The mountains in the painting seem to be the Greens, but they look a lot like the Sangre de Cristos in the moon light. By the time I'm done with the image, their origin will be clear.
Maybe.
Maybe not. It doesn't really matter.
I was out walking in the night a few months back and saw irridescent clouds gathered around the full moon. Thin but shapely forms with luminous purple, pink, blue and greenish colors.The warmth and brilliance of the color surprised me. The full moon is always such an overwhelming and beautiful presence in the night. It exudes energy.
I'm working on that sense of presence and energy
For a long time I deliberately made art that was about difficult issues... nuclear holocaust; the environment; politics; personal angst... It seemed an indulgence to make something beautiful or entertaining. I'm not making political art these days, but sometimes those concerns which are so deeply rooted in my heart emerge anyway. The answers are less clear... the issues are more complex.
My goal now is to make something beautiful and communicate inter-connectedness.
Global interconnectedess. Grace. Respect.
The painting (working title is Mountain Nest) is fairly large. 72" x 36". It's very satisfying to make something somewhat large that speaks emphatically of grace and mystery.
Serenity.
A difficult state of mind to achieve during the holiday season.
In this difficult time.
On this troubled planet.
I'm so sleep deprived I sent out an invitation to people for an opening on December 24rth!!! (it's on the 17th)
I just checked the calendar for a Sunday date... How pathetic!

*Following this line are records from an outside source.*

-- pv_equiv track=rewrite | github.com/michelzappy/zappy-scratch-091225 | frontend_agents/automated_fixing_orchestrator.py | _assess_impact_level
-- ===== SOURCE A (Python) =====
-- from typing import List, Dict, Any, Optional, Tuple, Set
--
-- def _assess_impact_level(issue: Dict[str, Any]) -> str:
--     """Assess the impact level of an issue."""
--     title = issue.get('title', '').lower()
--     description = issue.get('description', '').lower()
--     issue_type = issue.get('type', '').lower()
--     severity = issue.get('severity', '').lower()
--
--     # Critical: Breaks core functionality
--     critical_indicators = [
--         'critical', 'broken page', '404', 'crash', 'error 500',
--         'login broken', 'cannot access', 'site down'
--     ]
--     if (severity == 'critical' or
--         any(indicator in title or indicator in description for indicator in critical_indicators)):
--         return 'critical'
--
--     # High: Major user experience issues
--     high_indicators = [
--         'navigation broken', 'missing page', 'broken link', 'cannot navigate',
--         'form broken', 'button not working', 'api error', 'data not loading'
--     ]
--     if (issue_type in ['navigation_issue', 'missing_element'] or
--         any(indicator in title or indicator in description for indicator in high_indicators)):
--         return 'high'
--
--     # Medium: Moderate improvements
--     medium_indicators = [
--         'loading state', 'error handling', 'user feedback', 'state management',
--         'async issue', 'useeffect', 'dependency'
--     ]
--     if (issue_type in ['api_connection', 'broken_flow', 'state_issue'] or
--         any(indicator in title or indicator in description for indicator in medium_indicators)):
--         return 'medium'
--
--     # Low: Nice to have fixes
--     return 'low'
-- ===== SOURCE B (Python) =====
-- def _assess_impact_level(issue):
--     """Assess impact: compute the max rank over one flat keyword/type table."""
--     title = issue.get('title', '').lower()
--     description = issue.get('description', '').lower()
--     issue_type = issue.get('type', '').lower()
--     severity = issue.get('severity', '').lower()
--
--     LEVELS = ['low', 'medium', 'high', 'critical']
--     KEYWORD_RANK = {
--         'critical': 3, 'broken page': 3, '404': 3, 'crash': 3, 'error 500': 3,
--         'login broken': 3, 'cannot access': 3, 'site down': 3,
--         'navigation broken': 2, 'missing page': 2, 'broken link': 2,
--         'cannot navigate': 2, 'form broken': 2, 'button not working': 2,
--         'api error': 2, 'data not loading': 2,
--         'loading state': 1, 'error handling': 1, 'user feedback': 1,
--         'state management': 1, 'async issue': 1, 'useeffect': 1, 'dependency': 1,
--     }
--     TYPE_RANK = {'navigation_issue': 2, 'missing_element': 2,
--                  'api_connection': 1, 'broken_flow': 1, 'state_issue': 1}
--     rank = max(
--         [3 if severity == 'critical' else 0,
--          TYPE_RANK.get(issue_type, 0)]
--         + [r for kw, r in KEYWORD_RANK.items()
--            if kw in title or kw in description])
--     return LEVELS[rank]
-- ===== Notes on version B (the rewrite author's own statement) =====
-- stated objective: alternative
-- what changed: Instead of A's ordered early-return if-blocks per level, B computes a numeric rank as the max over one flat keyword->rank table plus severity/type contributions in a single accumulation, then indexes a levels list.
import Mathlib
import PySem

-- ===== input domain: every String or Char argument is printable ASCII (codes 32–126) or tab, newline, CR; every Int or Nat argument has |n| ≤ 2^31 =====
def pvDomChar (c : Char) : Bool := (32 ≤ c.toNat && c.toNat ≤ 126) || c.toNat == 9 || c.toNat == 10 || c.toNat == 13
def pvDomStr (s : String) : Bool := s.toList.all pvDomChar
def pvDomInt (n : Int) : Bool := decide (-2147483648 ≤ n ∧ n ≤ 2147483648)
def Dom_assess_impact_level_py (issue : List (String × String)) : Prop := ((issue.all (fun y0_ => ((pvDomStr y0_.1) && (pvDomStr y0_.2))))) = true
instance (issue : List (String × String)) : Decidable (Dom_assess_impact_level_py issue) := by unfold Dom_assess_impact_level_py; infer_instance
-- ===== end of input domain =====

-- B replaces A's ordered early-return if-blocks by a single max-rank accumulation over one flat keyword table (alternative decomposition, same cost).

-- ===== PORT A =====
def assess_impact_level_py (issue : List (String × String)) : String :=
  let d := PySem.Dict.mk issue
  let title := PySem.Str.lower (d.getD "title" "")
  let description := PySem.Str.lower (d.getD "description" "")
  let issue_type := PySem.Str.lower (d.getD "type" "")
  let severity := PySem.Str.lower (d.getD "severity" "")
  let critical_indicators : List String :=
    ["critical", "broken page", "404", "crash", "error 500",
     "login broken", "cannot access", "site down"]
  if severity == "critical" ||
     critical_indicators.any (fun ind => PySem.Str.isIn ind title || PySem.Str.isIn ind description) then
    "critical"
  else
    let high_indicators : List String :=
      ["navigation broken", "missing page", "broken link", "cannot navigate",
       "form broken", "button not working", "api error", "data not loading"]
    if ["navigation_issue", "missing_element"].contains issue_type ||
       high_indicators.any (fun ind => PySem.Str.isIn ind title || PySem.Str.isIn ind description) then
      "high"
    else
      let medium_indicators : List String :=
        ["loading state", "error handling", "user feedback", "state management",
         "async issue", "useeffect", "dependency"]
      if ["api_connection", "broken_flow", "state_issue"].contains issue_type ||
         medium_indicators.any (fun ind => PySem.Str.isIn ind title || PySem.Str.isIn ind description) then
        "medium"
      else
        "low"

-- ===== PORT B =====
-- flat keyword → rank table (insertion order of Source B's KEYWORD_RANK dict)
def pvKwRank : List (String × Nat) :=
  [("critical", 3), ("broken page", 3), ("404", 3), ("crash", 3), ("error 500", 3),
   ("login broken", 3), ("cannot access", 3), ("site down", 3),
   ("navigation broken", 2), ("missing page", 2), ("broken link", 2),
   ("cannot navigate", 2), ("form broken", 2), ("button not working", 2),
   ("api error", 2), ("data not loading", 2),
   ("loading state", 1), ("error handling", 1), ("user feedback", 1),
   ("state management", 1), ("async issue", 1), ("useeffect", 1), ("dependency", 1)]

def pvTypeRank : PySem.Dict String Nat :=
  PySem.Dict.mk [("navigation_issue", 2), ("missing_element", 2),
                 ("api_connection", 1), ("broken_flow", 1), ("state_issue", 1)]

def assess_impact_level_py_alt (issue : List (String × String)) : String :=
  let d := PySem.Dict.mk issue
  let title := PySem.Str.lower (d.getD "title" "")
  let description := PySem.Str.lower (d.getD "description" "")
  let issue_type := PySem.Str.lower (d.getD "type" "")
  let severity := PySem.Str.lower (d.getD "severity" "")
  let levels : List String := ["low", "medium", "high", "critical"]
  -- max over the constructed list, exactly as Source B's max([...] + [...])
  let rank : Nat :=
    ((pvTypeRank.getD issue_type 0) ::
      pvKwRank.filterMap (fun p =>
        if PySem.Str.isIn p.1 title || PySem.Str.isIn p.1 description then some p.2 else none)).foldl
      max (if severity == "critical" then 3 else 0)
  -- list index LEVELS[rank]: rank ≤ 3 always, so getD is exact here
  levels.getD rank "low"

-- ===== PRECONDITION & SPEC =====
def Spec_assess_impact_level_py (issue : List (String × String)) (out : String) : Prop := out = assess_impact_level_py_alt issue
instance (issue : List (String × String)) (out : String) : Decidable (Spec_assess_impact_level_py issue out) := by unfold Spec_assess_impact_level_py; infer_instance

-- ===== CLAIM (what is proved, stated in full; the proofs are below) =====
def Claim_equal_assess_impact_level_py : Prop := ∀ (issue : List (String × String)), Dom_assess_impact_level_py issue → Spec_assess_impact_level_py issue (assess_impact_level_py issue)

-- ===== LEMMAS AND PROOFS =====

-- fold of max over the filterMap of a constant-rank keyword group
theorem pv_fold_group (hit : String → Bool) (r : Nat) (l : List String) (a : Nat) :
    (List.foldl max a (l.filterMap (fun s => if hit s = true then some r else none)))
      = if l.any hit = true then max a r else a := by
  induction l generalizing a with
  | nil => simp
  | cons s t ih =>
    by_cases h : hit s = true
    · simp only [List.filterMap_cons, h, if_true, List.foldl_cons, List.any_cons, Bool.true_or, ih]
      split <;> omega
    · rw [List.filterMap_cons, if_neg h, ih]
      simp [h]

theorem pv_kw_split :
    pvKwRank =
      (["critical", "broken page", "404", "crash", "error 500",
        "login broken", "cannot access", "site down"].map (fun s => (s, 3)))
      ++ (["navigation broken", "missing page", "broken link", "cannot navigate",
           "form broken", "button not working", "api error", "data not loading"].map (fun s => (s, 2)))
      ++ (["loading state", "error handling", "user feedback", "state management",
           "async issue", "useeffect", "dependency"].map (fun s => (s, 1))) := rfl

theorem pv_type_rank (t : String) :
    pvTypeRank.getD t 0 =
      (if ["navigation_issue", "missing_element"].contains t then 2
       else if ["api_connection", "broken_flow", "state_issue"].contains t then 1 else 0) := by
  cases e1 : (t == "navigation_issue") <;>
  cases e2 : (t == "missing_element") <;>
  cases e3 : (t == "api_connection") <;>
  cases e4 : (t == "broken_flow") <;>
  cases e5 : (t == "state_issue") <;>
    simp_all [pvTypeRank, PySem.Dict.getD, PySem.Dict.get?, List.find?, BEq.comm] <;>
    repeat' (split <;> simp_all)

theorem pv_main (title description issue_type severity : String) :
    (if severity == "critical" ||
        (["critical", "broken page", "404", "crash", "error 500",
          "login broken", "cannot access", "site down"] : List String).any
          (fun ind => PySem.Str.isIn ind title || PySem.Str.isIn ind description) then
      "critical"
     else if ["navigation_issue", "missing_element"].contains issue_type ||
        (["navigation broken", "missing page", "broken link", "cannot navigate",
          "form broken", "button not working", "api error", "data not loading"] : List String).any
          (fun ind => PySem.Str.isIn ind title || PySem.Str.isIn ind description) then
      "high"
     else if ["api_connection", "broken_flow", "state_issue"].contains issue_type ||
        (["loading state", "error handling", "user feedback", "state management",
          "async issue", "useeffect", "dependency"] : List String).any
          (fun ind => PySem.Str.isIn ind title || PySem.Str.isIn ind description) then
      "medium"
     else "low")
    = (["low", "medium", "high", "critical"] : List String).getD
        (((pvTypeRank.getD issue_type 0) ::
          pvKwRank.filterMap (fun p =>
            if PySem.Str.isIn p.1 title || PySem.Str.isIn p.1 description then some p.2 else none)).foldl
          max (if severity == "critical" then 3 else 0)) "low" := by
  simp only [pv_kw_split, List.filterMap_append, List.foldl_cons, List.foldl_append,
             List.filterMap_map, Function.comp_def, pv_fold_group, pv_type_rank]
  cases hsg : (severity == "critical") <;>
  cases h3 : ((["critical", "broken page", "404", "crash", "error 500",
               "login broken", "cannot access", "site down"] : List String).any
              fun ind => PySem.Str.isIn ind title || PySem.Str.isIn ind description) <;>
  cases h2 : ((["navigation broken", "missing page", "broken link", "cannot navigate",
               "form broken", "button not working", "api error", "data not loading"] : List String).any
              fun ind => PySem.Str.isIn ind title || PySem.Str.isIn ind description) <;>
  cases h1 : ((["loading state", "error handling", "user feedback", "state management",
               "async issue", "useeffect", "dependency"] : List String).any
              fun ind => PySem.Str.isIn ind title || PySem.Str.isIn ind description) <;>
  cases ht2 : (["navigation_issue", "missing_element"].contains issue_type) <;>
  cases ht1 : (["api_connection", "broken_flow", "state_issue"].contains issue_type) <;>
    simp_all

theorem assess_impact_level_py_spec : Claim_equal_assess_impact_level_py := by
  intro issue _
  exact pv_main _ _ _ _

I suppose it would be even more pathetic to try to hold the opening on the 24rth!
I always said I would be one when I grew up.
Thinking of the stages through which we pass enroute to becoming/being an artist... Climbing that long, inward ladder of introspection, as we hone skills and accumulate tools with which we create. Art is communication, whatever mode or style or medium we choose. Representational, or the varying degrees of abstraction; performance, song, dance, sculpture... Opaque transparent or translucent; exuberant or somber. It's all about the message.
Having spent many, many years teaching art to children, I was always amazed by how the individual personality of each child shouted out off the paper, often far more coherently than they could express themselves verbally.
Blogging... about as verbal an activity as one could indulge in. An artist's blog: another form of communcation. New to me, as I sit here with 30 years of journals on the shelf next to me.
Public "journaling"... here I go...
As we enter the long dark of Vermont winter, I peruse imagery to add to the blog, I am remembering the warmth and spirituality of Machu Picchu where I spent 10 days last summer, leading a group of artists through the Sacred Valley of the Inca. It will be wonderful to be there again next spring and summer.